● Task description
Below are some entries; write out each one of them exactly.

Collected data
################

def pvHist (lst : List String) (pos : Int) : PySem.Dict String Int :=
  lst.foldl (fun d l0 =>
    if d.contains (get_pos l0 pos) then d.insert (get_pos l0 pos) (d.getD (get_pos l0 pos) 0 + 1)
    else d.insert (get_pos l0 pos) 1) PySem.Dict.empty

def pvGrp (lst : List String) (pos : Int) : PySem.Dict String (List String) :=
  lst.foldl (fun d l => d.modify (get_pos l pos) [] (· ++ [l])) PySem.Dict.empty

theorem pv_A_fold (pos : Int) (lst : List String)
    (d : PySem.Dict String Int) (f0 : PySem.Set String) :
    lst.foldl
      (fun (st : PySem.Dict String Int × PySem.Set String) l0 =>
        let l := (PySem.Str.split? l0 "_").getD []
        let forbidden := (PySem.List.pyRange 0 pos 1).foldl
          (fun f i => PySem.Set.add f (PySem.List.pyGetD l i "")) st.2
        let t := PySem.List.pyGetD l pos ""
        let hist := if st.1.contains t then st.1.insert t (st.1.getD t 0 + 1) else st.1.insert t 1
        (hist, forbidden)) (d, f0)
    = (lst.foldl (fun d l0 =>
        if d.contains (get_pos l0 pos) then d.insert (get_pos l0 pos) (d.getD (get_pos l0 pos) 0 + 1)
        else d.insert (get_pos l0 pos) 1) d,
       lst.foldl (pvForbStep pos) f0) := by
  induction lst generalizing d f0 with
  | nil => rfl
  | cons x xs ih =>
    simp only [List.foldl_cons]
    rw [ih]
    rfl

theorem pv_B_fold (pos : Int) (lst : List String)
    (d : PySem.Dict String (List String)) (f0 : PySem.Set String) :
    lst.foldl
      (fun (st : PySem.Dict String (List String) × PySem.Set String) l =>
        let parts := (PySem.Str.split? l "_").getD []
        let forbidden := (PySem.List.pyRange 0 pos 1).foldl
          (fun f i => PySem.Set.add f (PySem.List.pyGetD parts i "")) st.2
        let t := PySem.List.pyGetD parts pos ""
        (st.1.modify t [] (· ++ [l]), forbidden)) (d, f0)
    = (lst.foldl (fun d l => d.modify (get_pos l pos) [] (· ++ [l])) d,
       lst.foldl (pvForbStep pos) f0) := by
  induction lst generalizing d f0 with
  | nil => rfl
  | cons x xs ih =>
    simp only [List.foldl_cons]
    rw [ih]
    rfl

################

● Exercise result
def pvHist (lst : List String) (pos : Int) : PySem.Dict String Int :=
  lst.foldl (fun d l0 =>
    if d.contains (get_pos l0 pos) then d.insert (get_pos l0 pos) (d.getD (get_pos l0 pos) 0 + 1)
    else d.insert (get_pos l0 pos) 1) PySem.Dict.empty

def pvGrp (lst : List String) (pos : Int) : PySem.Dict String (List String) :=
  lst.foldl (fun d l => d.modify (get_pos l pos) [] (· ++ [l])) PySem.Dict.empty

theorem pv_A_fold (pos : Int) (lst : List String)
    (d : PySem.Dict String Int) (f0 : PySem.Set String) :
    lst.foldl
      (fun (st : PySem.Dict String Int × PySem.Set String) l0 =>
        let l := (PySem.Str.split? l0 "_").getD []
        let forbidden := (PySem.List.pyRange 0 pos 1).foldl
          (fun f i => PySem.Set.add f (PySem.List.pyGetD l i "")) st.2
        let t := PySem.List.pyGetD l pos ""
        let hist := if st.1.contains t then st.1.insert t (st.1.getD t 0 + 1) else st.1.insert t 1
        (hist, forbidden)) (d, f0)
    = (lst.foldl (fun d l0 =>
        if d.contains (get_pos l0 pos) then d.insert (get_pos l0 pos) (d.getD (get_pos l0 pos) 0 + 1)
        else d.insert (get_pos l0 pos) 1) d,
       lst.foldl (pvForbStep pos) f0) := by
  induction lst generalizing d f0 with
  | nil => rfl
  | cons x xs ih =>
    simp only [List.foldl_cons]
    rw [ih]
    rfl

theorem pv_B_fold (pos : Int) (lst : List String)
    (d : PySem.Dict String (List String)) (f0 : PySem.Set String) :
    lst.foldl
      (fun (st : PySem.Dict String (List String) × PySem.Set String) l =>
        let parts := (PySem.Str.split? l "_").getD []
        let forbidden := (PySem.List.pyRange 0 pos 1).foldl
          (fun f i => PySem.Set.add f (PySem.List.pyGetD parts i "")) st.2
        let t := PySem.List.pyGetD parts pos ""
        (st.1.modify t [] (· ++ [l]), forbidden)) (d, f0)
    = (lst.foldl (fun d l => d.modify (get_pos l pos) [] (· ++ [l])) d,
       lst.foldl (pvForbStep pos) f0) := by
  induction lst generalizing d f0 with
  | nil => rfl
  | cons x xs ih =>
    simp only [List.foldl_cons]
    rw [ih]
    rfl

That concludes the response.